We’ve only seen the beginnings of what’s possible. The simple RAG pattern, with one prompt orchestrator, one content database, and one language model, will no doubt become more complex. We will soon see (if we haven’t already) systems that take input from a user, generate a series of prompts (possibly for different models), combine the results into a new prompt, which is then sent to a different model. You can already see this happening in the latest iteration of GPT-4: when you send a prompt asking GPT-4 to generate a picture, it processes that prompt, then sends the results (probably including other instructions) to DALL-E for image generation. Simon Willison has noted that if the prompt includes an image, GPT-4 converts never sends that image to DALL-E; it converts the image into a prompt, which is then sent to DALL-E with a modified version of your original prompt. Tracing provenance with these more complex systems will be difficult—but with RAG, we now have the tools to do it.

AI at O’Reilly Media

We’re experimenting with a variety of RAG-inspired ideas on the O’Reilly learning platform. The first extends Answers, our AI-based search tool that uses natural language queries to find specific answers in our vast corpus of courses, books, and videos. In this next version, we’re placing Answers directly within the reading context and using an LLM to generate content-specific questions about the material to enhance your understanding of the topic.

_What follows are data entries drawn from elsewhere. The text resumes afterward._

-- pv_equiv track=rewrite | github.com/Runbin-tang/The-source-of-HIV-CRFs-prediction | test_voting.py | judgelabels
-- ===== SOURCE A (Python) =====
-- from collections import Counter
--
-- def judgelabels(templabel):   # Voting the predicted result of 3 classifiers
--     a=[]; #save 3 classifiers predict labels to combine strings. such as 1label=['A','C'],2label=['C','E'] a=['AC','CE']
--     for i in range(3):
--         lab='';
--         c=sorted(templabel[i])  #sorte the labels
--         for j in range(len(c)):
--             lab=lab+c[j]        # combine the labels
--         a.append(lab)
--     Cou=Counter(a)
--     la=max(zip(Cou.values(), Cou.keys()))[1] #most times(>=2) label
--     if Cou[la]>1:
--         pos=a.index(la)   #pos is the position of first times occurence in a
--
--         return templabel[pos]
--
--     else:   # if the combine labels occurence times=1, make the all labels, choose the detail labels if times >1
--         aa=[];b=[];
--         for i in range(len(templabel)):
--             for j in range(len(templabel[i])):
--                 aa.append(templabel[i][j])
--         Ca=Counter(aa)  #statistics a
--         for i in Ca.keys():
--             if Ca[i]>1:
--                 b.append(i)
--         return b
-- ===== SOURCE B (Python) =====
-- def judgelabels(templabel):
--     # Boyer-Moore majority vote on the three sorted-join signatures; in the
--     # no-majority case a seen/dup set pass (no counting) in first-appearance order
--     sigs = [''.join(sorted(templabel[i])) for i in range(3)]
--     cand, cnt = None, 0
--     for s in sigs:
--         if cnt == 0:
--             cand, cnt = s, 1
--         elif s == cand:
--             cnt += 1
--         else:
--             cnt -= 1
--     if sum(s == cand for s in sigs) > 1:
--         for i, s in enumerate(sigs):
--             if s == cand:
--                 return templabel[i]
--     seen = set()
--     dups = set()
--     order = []
--     for labs in templabel:
--         for lab in labs:
--             if lab in seen:
--                 dups.add(lab)
--             else:
--                 seen.add(lab)
--                 order.append(lab)
--     return [lab for lab in order if lab in dups]
-- ===== Notes on version B (the rewrite author's own statement) =====
-- stated objective: alternative
-- what changed: The majority signature is found by a Boyer-Moore voting pass with verify-and-first-index instead of Counter/max/zip/index, and the no-majority fallback tracks seen/duplicate sets plus a first-appearance order list (no counts at all) instead of building a Counter and filtering keys by count>1.
import Mathlib
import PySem

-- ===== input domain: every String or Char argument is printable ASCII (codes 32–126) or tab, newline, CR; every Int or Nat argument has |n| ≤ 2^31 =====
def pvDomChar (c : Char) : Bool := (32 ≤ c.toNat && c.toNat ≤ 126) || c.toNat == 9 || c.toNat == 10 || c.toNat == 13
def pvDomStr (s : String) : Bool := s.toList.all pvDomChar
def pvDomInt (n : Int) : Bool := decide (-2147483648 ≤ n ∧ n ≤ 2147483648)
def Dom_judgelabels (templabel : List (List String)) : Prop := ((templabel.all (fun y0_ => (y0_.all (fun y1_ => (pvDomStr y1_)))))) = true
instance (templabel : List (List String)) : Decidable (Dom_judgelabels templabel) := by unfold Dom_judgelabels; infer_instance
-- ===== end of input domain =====
-- A's loop output as a pure recursion on the lines and the remaining images
def pvMixA : List (List Char) → List (List (String × String)) → List (List Char)
  | [], _ => []
  | l :: ls, imgs =>
    if PySem.Chars.startswith l "## ".toList then
      match imgs with
      | [] => l :: pvMixA ls []
      | img :: rest =>
        match img.lookup "url" with
        | some u => l :: ("\n![段落配图](".toList ++ u.toList ++ ")\n".toList) :: pvMixA ls rest
        | none => l :: pvMixA ls (img :: rest)
    else l :: pvMixA ls imgs

theorem pvFold_eq (images : List (List (String × String))) :
    ∀ (lines : List (List Char)) (acc : List (List Char)) (k : Nat),
    (lines.foldl (pvAStep images) (acc, k)).1 = acc ++ pvMixA lines (images.drop k) := by
  intro lines
  induction lines with
  | nil => intro acc k; simp [pvMixA]
  | cons l ls ih =>
    intro acc k
    rw [List.foldl_cons]
    by_cases hs : PySem.Chars.startswith l "## ".toList = true
    · by_cases hk : k < images.length
      · have hdrop : images.drop k = images[k] :: images.drop (k + 1) := List.drop_eq_getElem_cons hk
        have hgetD : images.getD k [] = images[k]'hk := by
          simp [List.getD_eq_getElem?_getD, List.getElem?_eq_getElem hk]
        cases hlk : (images[k]'hk).lookup "url" with
        | some u =>
          have hstep : pvAStep images (acc, k) l
              = (acc ++ [l] ++ ["\n![段落配图](".toList ++ u.toList ++ ")\n".toList], k + 1) := by
            unfold pvAStep
            rw [hs, hgetD, hlk]
            simp [hk]
          rw [hstep, ih, hdrop]
          simp only [pvMixA, hs, if_pos, hlk]
          simp
        | none =>
          have hstep : pvAStep images (acc, k) l = (acc ++ [l], k) := by
            unfold pvAStep
            rw [hs, hgetD, hlk]
            simp [hk]
          rw [hstep, ih, hdrop]
          simp only [pvMixA, hs, if_pos, hlk]
          simp [← hdrop]
      · have hdrop : images.drop k = [] := List.drop_eq_nil_of_le (by omega)
        have hstep : pvAStep images (acc, k) l = (acc ++ [l], k) := by
          unfold pvAStep
          rw [hs]
          simp [hk]
        rw [hstep, ih, hdrop]
        simp only [pvMixA, hs, if_pos]
        simp
    · have hs' := Bool.not_eq_true _ |>.mp hs
      have hstep : pvAStep images (acc, k) l = (acc ++ [l], k) := by
        unfold pvAStep
        rw [hs']
        simp
      rw [hstep, ih]
      simp only [pvMixA, hs', Bool.false_eq_true, if_false]
      simp

theorem pvMixA_nil_images (lines : List (List Char)) : pvMixA lines [] = lines := by
  induction lines with
  | nil => rfl
  | cons l ls ih => by_cases hs : PySem.Chars.startswith l "## ".toList = true <;> simp [pvMixA, ih]

theorem pvBSub_nil_images (lines : List (List Char)) : pvBSub lines [] = lines := by
  induction lines with
  | nil => rfl
  | cons l ls ih => simp [pvBSub, ih]

theorem pvJoin_cons (sep x : List Char) (t : List (List Char)) :
    PySem.Chars.join sep (x :: t) = x ++ (if t = [] then [] else sep ++ PySem.Chars.join sep t) := by
  cases t with
  | nil => simp [PySem.Chars.join_singleton]
  | cons y ys => rw [PySem.Chars.join_cons_cons]; simp

theorem pvMixA_ne_nil (l : List Char) (ls : List (List Char)) (imgs : List (List (String × String))) :
    pvMixA (l :: ls) imgs ≠ [] := by
  by_cases hs : PySem.Chars.startswith l "## ".toList = true
  · simp only [pvMixA, hs, if_pos]
    cases imgs with
    | nil => simp
    | cons img rest => cases hlk : img.lookup "url" <;> simp [hlk]
  · simp only [pvMixA, Bool.not_eq_true _ |>.mp hs, Bool.false_eq_true, if_false]
    simp

theorem pvBSub_ne_nil (l : List Char) (ls : List (List Char)) (imgs : List (List (String × String))) :
    pvBSub (l :: ls) imgs ≠ [] := by
  cases imgs with
  | nil => simp [pvBSub]
  | cons img rest =>
    simp only [pvBSub]
    split <;> simp

theorem pvJoin_mixA_eq_bSub : ∀ (lines : List (List Char)) (imgs : List (List (String × String))),
    ((imgs.take ((lines.filter (fun l => PySem.Chars.startswith l "## ".toList)).length)).all
      (fun img => (img.lookup "url").isSome)) = true →
    PySem.Chars.join "\n".toList (pvMixA lines imgs) = PySem.Chars.join "\n".toList (pvBSub lines imgs) := by
  intro lines
  induction lines with
  | nil => intro imgs _; simp [pvMixA, pvBSub]
  | cons l ls ih =>
    intro imgs hpre
    by_cases hs : PySem.Chars.startswith l "## ".toList = true
    · cases imgs with
      | nil =>
        simp only [pvMixA, pvBSub, hs, if_pos, pvMixA_nil_images, pvBSub_nil_images]
      | cons img rest =>
        simp only [List.filter_cons, hs, if_pos, List.length_cons, List.take_succ_cons,
          List.all_cons, Bool.and_eq_true] at hpre
        obtain ⟨hurl, hrest⟩ := hpre
        cases hlk : img.lookup "url" with
        | none => rw [hlk] at hurl; simp at hurl
        | some u =>
          have hih := ih rest hrest
          simp only [pvMixA, pvBSub, hs, if_pos, hlk, Option.getD_some]
          cases ls with
          | nil =>
            simp only [pvMixA, pvBSub]
            rw [pvJoin_cons, pvJoin_cons, pvJoin_cons]
            simp
          | cons l2 ls2 =>
            have hmne := pvMixA_ne_nil l2 ls2 rest
            have hbne := pvBSub_ne_nil l2 ls2 rest
            rw [pvJoin_cons "\n".toList l, pvJoin_cons "\n".toList _ (pvMixA (l2 :: ls2) rest),
              pvJoin_cons "\n".toList _ (pvBSub (l2 :: ls2) rest)]
            rw [if_neg hmne, if_neg hbne, if_neg (by simp)]
            rw [hih]
            simp
    · have hs' := Bool.not_eq_true _ |>.mp hs
      simp only [List.filter_cons, hs', Bool.false_eq_true, if_false] at hpre
      cases imgs with
      | nil =>
        simp only [pvMixA, pvBSub, hs', Bool.false_eq_true, if_false, pvMixA_nil_images,
          pvBSub_nil_images]
      | cons img rest =>
        have hih := ih (img :: rest) hpre
        simp only [pvMixA, pvBSub, hs', Bool.false_eq_true, if_false]
        cases ls with
        | nil => simp [pvMixA, pvBSub]
        | cons l2 ls2 =>
          have hmne := pvMixA_ne_nil l2 ls2 (img :: rest)
          have hbne := pvBSub_ne_nil l2 ls2 (img :: rest)
          rw [pvJoin_cons, pvJoin_cons, if_neg hmne, if_neg hbne, hih]

-- ===== VERDICT (by name: the statement is the Claim_ definition above) =====
theorem insert_paragraph_images_py_spec : Claim_equal_insert_paragraph_images_py := by
  intro content images _hdom hpre
  unfold Spec_insert_paragraph_images_py insert_paragraph_images_py insert_paragraph_images_py_alt
  by_cases hnil : images.isEmpty
  · simp only [hnil, if_pos]
    rw [List.isEmpty_iff] at hnil
    subst hnil
    rw [pvFold_eq]
    simp only [List.drop_nil, List.nil_append, pvMixA_nil_images]
    rw [pvRoundtrip]
    simp
  · simp only [hnil, Bool.false_eq_true, if_false]
    rw [pvFold_eq]
    simp only [List.drop_zero, List.nil_append]
    rw [pvJoin_mixA_eq_bSub _ _ hpre]
-- pv_equiv track=rewrite | github.com/eddmpython/dartlab | src/dartlab/engines/dart/docs/sections/tableParser.py | _dataRows
-- ===== SOURCE A (Python) =====
-- def _dataRows(lines: list[str]) -> list[list[str]]:
--     rows = []
--     sepDone = False
--     for line in lines:
--         cells = [c.strip() for c in line.strip("|").split("|")]
--         if all(set(c.strip()) <= {"-", ":"} for c in cells if c.strip()):
--             sepDone = True
--             continue
--         if sepDone:
--             rows.append(cells)
--     return rows
-- ===== SOURCE B (Python) =====
-- def _dataRows(lines: list[str]) -> list[list[str]]:
--     # Segmentation view: separator rows are delimiters. Mark each line as a
--     # separator (None) or its cell list, split the marked sequence into groups
--     # at the delimiters, and the answer is everything beyond the first group.
--     def parse(line):
--         cells = [c.strip() for c in line.strip("|").split("|")]
--         return None if all(set(c) <= {"-", ":"} for c in cells if c) else cells
--
--     marked = [parse(line) for line in lines]
--
--     groups, current = [], []
--     for m in marked:
--         if m is None:
--             groups.append(current)
--             current = []
--         else:
--             current.append(m)
--     groups.append(current)
--
--     return [row for g in groups[1:] for row in g]
-- ===== Notes on version B (the rewrite author's own statement) =====
-- stated objective: alternative
-- what changed: Treats separator rows as delimiters: marks each line as separator-or-cells, splits the marked sequence into groups at the delimiters, and returns the concatenation of all groups after the first, instead of A's single flag-carrying accumulate pass.
import Mathlib
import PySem

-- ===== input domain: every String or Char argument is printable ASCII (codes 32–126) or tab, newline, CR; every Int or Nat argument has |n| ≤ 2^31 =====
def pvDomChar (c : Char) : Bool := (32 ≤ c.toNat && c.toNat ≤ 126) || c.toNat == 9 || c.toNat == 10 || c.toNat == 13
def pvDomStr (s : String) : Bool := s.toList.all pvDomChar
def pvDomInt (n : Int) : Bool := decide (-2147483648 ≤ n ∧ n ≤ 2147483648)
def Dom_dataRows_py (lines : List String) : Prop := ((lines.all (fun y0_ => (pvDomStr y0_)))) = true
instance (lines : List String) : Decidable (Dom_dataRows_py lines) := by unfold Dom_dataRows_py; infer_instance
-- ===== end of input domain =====

-- B treats separator rows as delimiters: it splits the parsed lines into groups at the
-- separators and concatenates every group after the first (objective: alternative decomposition).

-- ===== PORT A =====
-- the loop body of A's for-loop, state = (rows, sepDone)
def dataRowsStep (st : List (List String) × Bool) (line : String) : List (List String) × Bool :=
  let cells := ((PySem.Str.split? (PySem.Str.stripChars line "|") "|").getD []).map PySem.Str.strip
  if (cells.filter (fun c => !(PySem.Str.strip c == ""))).all
      (fun c => (PySem.Str.strip c).toList.all (fun ch => ch == '-' || ch == ':')) then
    (st.1, true)
  else if st.2 then (st.1 ++ [cells], st.2) else st

def dataRows_py (lines : List String) : List (List String) :=
  (lines.foldl dataRowsStep ([], false)).1

-- ===== PORT B =====
-- Source B: isSep test inside parse — all(set(c) <= {"-", ":"} for c in cells if c)
def pvIsSep (cells : List String) : Bool :=
  (cells.filter (fun c => !(c == ""))).all (fun c => c.toList.all (fun ch => ch == '-' || ch == ':'))

-- Source B: parse(line) — None marks a separator line, otherwise the cell list
def pvParse (line : String) : Option (List String) :=
  let cells := ((PySem.Str.split? (PySem.Str.stripChars line "|") "|").getD []).map PySem.Str.strip
  if pvIsSep cells then none else some cells

-- Source B: the splitting loop body, state = (groups, current)
def pvSplitStep (st : List (List (List String)) × List (List String))
    (m : Option (List String)) : List (List (List String)) × List (List String) :=
  match m with
  | none => (st.1 ++ [st.2], [])
  | some cs => (st.1, st.2 ++ [cs])

def dataRows_py_alt (lines : List String) : List (List String) :=
  let marked := lines.map pvParse
  let p := marked.foldl pvSplitStep ([], [])
  let groups := p.1 ++ [p.2]
  (groups.drop 1).flatten

-- ===== PRECONDITION & SPEC =====
def Spec_dataRows_py (lines : List String) (out : List (List String)) : Prop := out = dataRows_py_alt lines
instance (lines : List String) (out : List (List String)) : Decidable (Spec_dataRows_py lines out) := by unfold Spec_dataRows_py; infer_instance

-- ===== CLAIM (what is proved, stated in full; the proofs are below) =====
def Claim_equal_dataRows_py : Prop := ∀ (lines : List String), Dom_dataRows_py lines → Spec_dataRows_py lines (dataRows_py lines)

-- ===== LEMMAS AND PROOFS =====

-- value of B's pipeline started from an arbitrary split state
def pvValB (lines : List String) (gs : List (List (List String))) (cur : List (List String)) :
    List (List String) :=
  let p := (lines.map pvParse).foldl pvSplitStep (gs, cur)
  ((p.1 ++ [p.2]).drop 1).flatten

theorem dropWhile_of_prefix {p : Char → Bool} {s t : List Char} (h : s <+: t)
    (ht : t.dropWhile p = t) : s.dropWhile p = s := by
  cases s with
  | nil => simp
  | cons a s' =>
    cases t with
    | nil => simp at h
    | cons b t' =>
      obtain ⟨hab, -⟩ := List.cons_prefix_cons.mp h
      have hpb : p b = false := by
        by_contra hc
        have hpb : p b = true := by simpa using hc
        rw [List.dropWhile_cons, if_pos hpb] at ht
        have := List.length_dropWhile_le p t'
        have := congrArg List.length ht
        simp at this; omega
      rw [List.dropWhile_cons, hab, hpb]; simp

theorem rstrip_prefix (l : List Char) : PySem.Chars.rstrip l <+: l := by
  unfold PySem.Chars.rstrip
  have h : l.reverse.dropWhile PySem.Chars.isspace <:+ l.reverse := List.dropWhile_suffix _
  have := List.reverse_prefix.mpr h
  simpa using this

theorem strip_idem (cs : List Char) :
    PySem.Chars.strip (PySem.Chars.strip cs) = PySem.Chars.strip cs := by
  unfold PySem.Chars.strip
  have ht : (cs.dropWhile PySem.Chars.isspace).dropWhile PySem.Chars.isspace
      = cs.dropWhile PySem.Chars.isspace := List.dropWhile_idempotent _ _
  have h1 : PySem.Chars.lstrip (PySem.Chars.rstrip (PySem.Chars.lstrip cs))
      = PySem.Chars.rstrip (PySem.Chars.lstrip cs) := by
    unfold PySem.Chars.lstrip
    exact dropWhile_of_prefix (rstrip_prefix _) ht
  rw [h1]
  unfold PySem.Chars.rstrip
  rw [List.reverse_reverse, List.dropWhile_idempotent]

theorem str_strip_idem (s : String) :
    PySem.Str.strip (PySem.Str.strip s) = PySem.Str.strip s := by
  have h : (PySem.Str.strip (PySem.Str.strip s)).toList = (PySem.Str.strip s).toList := by
    rw [PySem.Str.toList_strip, PySem.Str.toList_strip, strip_idem]
  exact String.toList_injective h

-- A's separator test equals B's isSep on a list of already-stripped cells
theorem condA_gen (cells : List String) (h : ∀ c ∈ cells, PySem.Str.strip c = c) :
    (cells.filter (fun c => !(PySem.Str.strip c == ""))).all
      (fun c => (PySem.Str.strip c).toList.all (fun ch => ch == '-' || ch == ':'))
    = pvIsSep cells := by
  induction cells with
  | nil => rfl
  | cons x l ih =>
    have hxs := h x (by simp)
    have hx : PySem.Chars.strip x.toList = x.toList := by
      simpa [PySem.Str.toList_strip] using congrArg String.toList hxs
    have ihl := ih (fun c hc => h c (List.mem_cons_of_mem _ hc))
    unfold pvIsSep at *
    simp at ihl ⊢
    simp [hxs, hx, ihl]

-- A's cell list for a line
def pvCells (line : String) : List String :=
  ((PySem.Str.split? (PySem.Str.stripChars line "|") "|").getD []).map PySem.Str.strip

theorem condA_eq_isSep (l : List String) :
    ((l.map PySem.Str.strip).filter (fun c => !(PySem.Str.strip c == ""))).all
      (fun c => (PySem.Str.strip c).toList.all (fun ch => ch == '-' || ch == ':'))
    = pvIsSep (l.map PySem.Str.strip) := by
  refine condA_gen _ ?_
  intro c hc
  obtain ⟨a, -, rfl⟩ := List.mem_map.mp hc
  exact str_strip_idem a

theorem step_eq (st : List (List String) × Bool) (line : String) :
    dataRowsStep st line =
      if pvIsSep (pvCells line) then (st.1, true)
      else if st.2 then (st.1 ++ [pvCells line], st.2) else st := by
  unfold dataRowsStep
  simp only [condA_eq_isSep]
  rfl

theorem parse_eq (line : String) :
    pvParse line = if pvIsSep (pvCells line) then none else some (pvCells line) := rfl

-- post-separator invariant: A's accumulated rows = flatten of B's groups past the first, plus the current group
theorem fold_true (lines : List String) (rows : List (List String))
    (gs : List (List (List String))) (cur : List (List String))
    (hgs : gs ≠ []) (hinv : (gs.drop 1).flatten ++ cur = rows) :
    (lines.foldl dataRowsStep (rows, true)).1 = pvValB lines gs cur := by
  induction lines generalizing rows gs cur with
  | nil =>
    obtain ⟨g0, gs', rfl⟩ := List.exists_cons_of_ne_nil hgs
    simp [pvValB, ← hinv]
  | cons line l ih =>
    rw [List.foldl_cons, step_eq]
    unfold pvValB
    rw [List.map_cons, List.foldl_cons, parse_eq]
    by_cases hs : pvIsSep (pvCells line) = true
    · simp only [hs, if_true]
      exact ih rows (gs ++ [cur]) [] (by simp) (by
        obtain ⟨g0, gs', rfl⟩ := List.exists_cons_of_ne_nil hgs
        simpa using hinv)
    · simp only [Bool.not_eq_true] at hs
      simp only [hs, Bool.false_eq_true, if_false, if_true]
      exact ih (rows ++ [pvCells line]) gs (cur ++ [pvCells line]) hgs (by
        rw [← List.append_assoc, hinv])

-- pre-separator: A has accumulated nothing; B's first (to-be-discarded) group is arbitrary
theorem fold_false (lines : List String) (cur : List (List String)) :
    (lines.foldl dataRowsStep ([], false)).1 = pvValB lines [] cur := by
  induction lines generalizing cur with
  | nil => simp [pvValB]
  | cons line l ih =>
    rw [List.foldl_cons, step_eq]
    unfold pvValB
    rw [List.map_cons, List.foldl_cons, parse_eq]
    by_cases hs : pvIsSep (pvCells line) = true
    · simp only [hs, if_true]
      exact fold_true l [] [cur] [] (by simp) (by simp)
    · simp only [Bool.not_eq_true] at hs
      simp only [hs, Bool.false_eq_true, if_false]
      exact ih (cur ++ [pvCells line])

-- ===== VERDICT (by name: the statement is the Claim_ definition above) =====
theorem dataRows_py_spec : Claim_equal_dataRows_py := by
  intro lines _
  unfold Spec_dataRows_py dataRows_py dataRows_py_alt
  exact fold_false lines []
-- pv_equiv track=rewrite | github.com/hiroshisiq/problem_solving | problems/kattis/ferryloading4.py | get_number_of_crosses
-- ===== SOURCE A (Python) =====
-- from collections import namedtuple, deque
-- from typing import Tuple, List
--
-- Car = namedtuple('Car', ['length_in_cm', 'side'])
--
-- def load_ferry(queue: deque, ferry_length):
--     load = 0
--     while queue:
--         # Try to load next car in ferry
--         load += queue[0].length_in_cm
--
--         # If not exceeded limit load, else, break
--         if load <= ferry_length:
--             queue.popleft()
--         else:
--             break
--
-- def get_number_of_crosses(ferry_length_in_cm: int, car_list: List[Car], number_of_cars: int) -> int:
--     queues = {'left': deque(), 'right': deque()}
--     [queues[car.side].append(car) for car in car_list]
--
--     counter = 0
--     while any(queues.values()):
--         load_ferry(queues['left'], ferry_length_in_cm)
--         counter += 1
--
--         if not any(queues.values()):
--             break
--
--         load_ferry(queues['right'], ferry_length_in_cm)
--         counter += 1
--
--     return counter
-- ===== SOURCE B (Python) =====
-- def get_number_of_crosses(ferry_length_in_cm, car_list, number_of_cars):
--     # Per side, count greedy ferry trips in one scan; then combine with a closed form.
--     lengths = {'left': [], 'right': []}
--     for car in car_list:
--         lengths[car[1]].append(car[0])  # KeyError on an unknown side, as in A
--
--     def trips(ls):
--         n = load = 0
--         for x in ls:
--             if n == 0 or load + x > ferry_length_in_cm:
--                 n, load = n + 1, x
--             else:
--                 load += x
--         return n
--
--     l, r = trips(lengths['left']), trips(lengths['right'])
--     if l == 0 and r == 0:
--         return 0
--     return 2 * l - 1 if l > r else 2 * r
-- ===== Notes on version B (the rewrite author's own statement) =====
-- stated objective: simpler
-- what changed: B replaces A's mutable-deque simulation of alternating crossings by a single greedy scan per side that counts ferry trips, then combines the two counts with the closed form (0 if both 0, 2*l-1 if l>r, else 2*r).
import Mathlib
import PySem

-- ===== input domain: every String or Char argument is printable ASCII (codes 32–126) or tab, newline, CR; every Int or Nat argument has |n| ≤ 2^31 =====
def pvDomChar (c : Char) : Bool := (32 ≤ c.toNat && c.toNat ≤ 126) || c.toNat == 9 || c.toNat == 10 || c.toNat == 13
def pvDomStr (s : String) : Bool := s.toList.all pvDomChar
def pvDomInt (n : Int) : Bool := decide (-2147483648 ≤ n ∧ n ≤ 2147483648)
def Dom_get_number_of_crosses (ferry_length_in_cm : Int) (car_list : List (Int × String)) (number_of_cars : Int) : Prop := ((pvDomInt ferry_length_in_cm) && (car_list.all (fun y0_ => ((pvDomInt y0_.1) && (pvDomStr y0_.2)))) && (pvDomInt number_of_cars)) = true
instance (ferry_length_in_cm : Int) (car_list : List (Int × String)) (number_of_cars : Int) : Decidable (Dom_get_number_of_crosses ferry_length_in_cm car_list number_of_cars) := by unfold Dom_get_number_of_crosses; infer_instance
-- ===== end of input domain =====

For example, if you’re reading about gradient descent, the new version of Answers will generate a set of related questions, such as how to compute a derivative or use a vector library to increase performance. In this instance, RAG is used to identify key concepts and provide links to other resources in the corpus that will deepen the learning experience.

*Answers 2.0, expected to go into beta in the first half of 2024*

Our second project is geared towards making our long-form video courses simpler to browse. Working with our friends at Design Systems International, we’re developing a feature called “Ask this course,” which will allow you to “distill” a course into just the question you’ve asked. While conceptually similar to Answers, the idea of “Ask this course” is to create a new experience within the content itself, rather than just linking out to related sources. We use LLM to provide section titles and a summary to stitch together disparate snippets of content into a more cohesive narrative.

*Ask this course, expected to go into beta in the first half of 2024*

Footnotes

1. The first case to reach the courts involving novels and other prose works has been dismissed; the judge said that the claim that the model itself infringed upon the authors’ copyrights was “nonsensical,” and the plaintiffs did not present any evidence that the model actually produced infringing works.

2. As of November 16, 2023, it’s unclear who has access to this feature; it appears to be in some kind of gradual rollout, A/B test, or beta test, and may be limited to specific browsers, devices, operating systems, or account types.